Your objective:
Please print all of the records that follow with nothing altered.

Material to process:
- - - - -
-- pv_equiv track=rewrite | github.com/novaeco-tech/novaeco-devtools | nova-cli/src/nova_cli/commands/workspace.py | categorize_repos
-- ===== SOURCE A (Python) =====
-- TOPIC_PRIORITY = [
--     "meta",
--     "ecosystem",
--     "enabler",
--     "sector",
--     "worker",
--     "product"
-- ]
--
-- def categorize_repos(repo_list):
--     """Sorts repositories into buckets based on TOPIC_PRIORITY."""
--     categorized = {topic: [] for topic in TOPIC_PRIORITY}
--     categorized["uncategorized"] = []
--
--     for repo in repo_list:
--         repo_topics = repo.get("topics", [])
--         assigned = False
--
--         # Check topics in priority order (e.g. if it has 'ecosystem' and 'meta', 'meta' wins)
--         for topic in TOPIC_PRIORITY:
--             if topic in repo_topics:
--                 categorized[topic].append(repo)
--                 assigned = True
--                 break
--
--         if not assigned:
--             categorized["uncategorized"].append(repo)
--
--     return categorized
-- ===== SOURCE B (Python) =====
-- TOPIC_PRIORITY = [
--     "meta",
--     "ecosystem",
--     "enabler",
--     "sector",
--     "worker",
--     "product"
-- ]
--
--
-- def categorize_repos(repo_list):
--     """Sorts repositories into buckets based on TOPIC_PRIORITY."""
--     idx = {topic: i for i, topic in enumerate(TOPIC_PRIORITY)}
--     n = len(TOPIC_PRIORITY)
--     buckets = [[] for _ in range(n + 1)]
--     for repo in repo_list:
--         matches = [idx[t] for t in repo.get("topics", []) if t in idx]
--         best = min(matches, default=n)
--         buckets[best].append(repo)
--     out = dict(zip(TOPIC_PRIORITY, buckets))
--     out["uncategorized"] = buckets[n]
--     return out
-- ===== Notes on version B (the rewrite author's own statement) =====
-- stated objective: alternative
-- what changed: B replaces A's priority-order scan with break by a one-shot topic->index map, picks each repo's bucket as the minimum matching index (default = uncategorized), accumulates into an index-addressed bucket array and zips the result dict together at the end.
import Mathlib
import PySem

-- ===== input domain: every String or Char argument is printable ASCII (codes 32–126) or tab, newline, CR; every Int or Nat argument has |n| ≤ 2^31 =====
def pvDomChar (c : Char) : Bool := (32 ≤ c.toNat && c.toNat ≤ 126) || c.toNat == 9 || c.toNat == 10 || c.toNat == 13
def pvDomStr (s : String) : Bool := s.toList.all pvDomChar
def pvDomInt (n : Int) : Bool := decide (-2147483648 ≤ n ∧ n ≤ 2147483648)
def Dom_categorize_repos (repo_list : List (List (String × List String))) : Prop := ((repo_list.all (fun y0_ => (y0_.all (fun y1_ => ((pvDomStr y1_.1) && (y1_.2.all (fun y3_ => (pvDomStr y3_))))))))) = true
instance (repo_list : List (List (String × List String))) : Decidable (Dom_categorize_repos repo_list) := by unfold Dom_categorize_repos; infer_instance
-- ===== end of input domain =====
- - - - -
Task output:
-- pv_equiv track=rewrite | github.com/novaeco-tech/novaeco-devtools | nova-cli/src/nova_cli/commands/workspace.py | categorize_repos
-- ===== SOURCE A (Python) =====
-- TOPIC_PRIORITY = [
--     "meta",
--     "ecosystem",
--     "enabler",
--     "sector",
--     "worker",
--     "product"
-- ]
--
-- def categorize_repos(repo_list):
--     """Sorts repositories into buckets based on TOPIC_PRIORITY."""
--     categorized = {topic: [] for topic in TOPIC_PRIORITY}
--     categorized["uncategorized"] = []
--
--     for repo in repo_list:
--         repo_topics = repo.get("topics", [])
--         assigned = False
--
--         # Check topics in priority order (e.g. if it has 'ecosystem' and 'meta', 'meta' wins)
--         for topic in TOPIC_PRIORITY:
--             if topic in repo_topics:
--                 categorized[topic].append(repo)
--                 assigned = True
--                 break
--
--         if not assigned:
--             categorized["uncategorized"].append(repo)
--
--     return categorized
-- ===== SOURCE B (Python) =====
-- TOPIC_PRIORITY = [
--     "meta",
--     "ecosystem",
--     "enabler",
--     "sector",
--     "worker",
--     "product"
-- ]
--
--
-- def categorize_repos(repo_list):
--     """Sorts repositories into buckets based on TOPIC_PRIORITY."""
--     idx = {topic: i for i, topic in enumerate(TOPIC_PRIORITY)}
--     n = len(TOPIC_PRIORITY)
--     buckets = [[] for _ in range(n + 1)]
--     for repo in repo_list:
--         matches = [idx[t] for t in repo.get("topics", []) if t in idx]
--         best = min(matches, default=n)
--         buckets[best].append(repo)
--     out = dict(zip(TOPIC_PRIORITY, buckets))
--     out["uncategorized"] = buckets[n]
--     return out
-- ===== Notes on version B (the rewrite author's own statement) =====
-- stated objective: alternative
-- what changed: B replaces A's priority-order scan with break by a one-shot topic->index map, picks each repo's bucket as the minimum matching index (default = uncategorized), accumulates into an index-addressed bucket array and zips the result dict together at the end.
import Mathlib
import PySem

-- ===== input domain: every String or Char argument is printable ASCII (codes 32–126) or tab, newline, CR; every Int or Nat argument has |n| ≤ 2^31 =====
def pvDomChar (c : Char) : Bool := (32 ≤ c.toNat && c.toNat ≤ 126) || c.toNat == 9 || c.toNat == 10 || c.toNat == 13
def pvDomStr (s : String) : Bool := s.toList.all pvDomChar
def pvDomInt (n : Int) : Bool := decide (-2147483648 ≤ n ∧ n ≤ 2147483648)
def Dom_categorize_repos (repo_list : List (List (String × List String))) : Prop := ((repo_list.all (fun y0_ => (y0_.all (fun y1_ => ((pvDomStr y1_.1) && (y1_.2.all (fun y3_ => (pvDomStr y3_))))))))) = true
instance (repo_list : List (List (String × List String))) : Decidable (Dom_categorize_repos repo_list) := by unfold Dom_categorize_repos; infer_instance
-- ===== end of input domain =====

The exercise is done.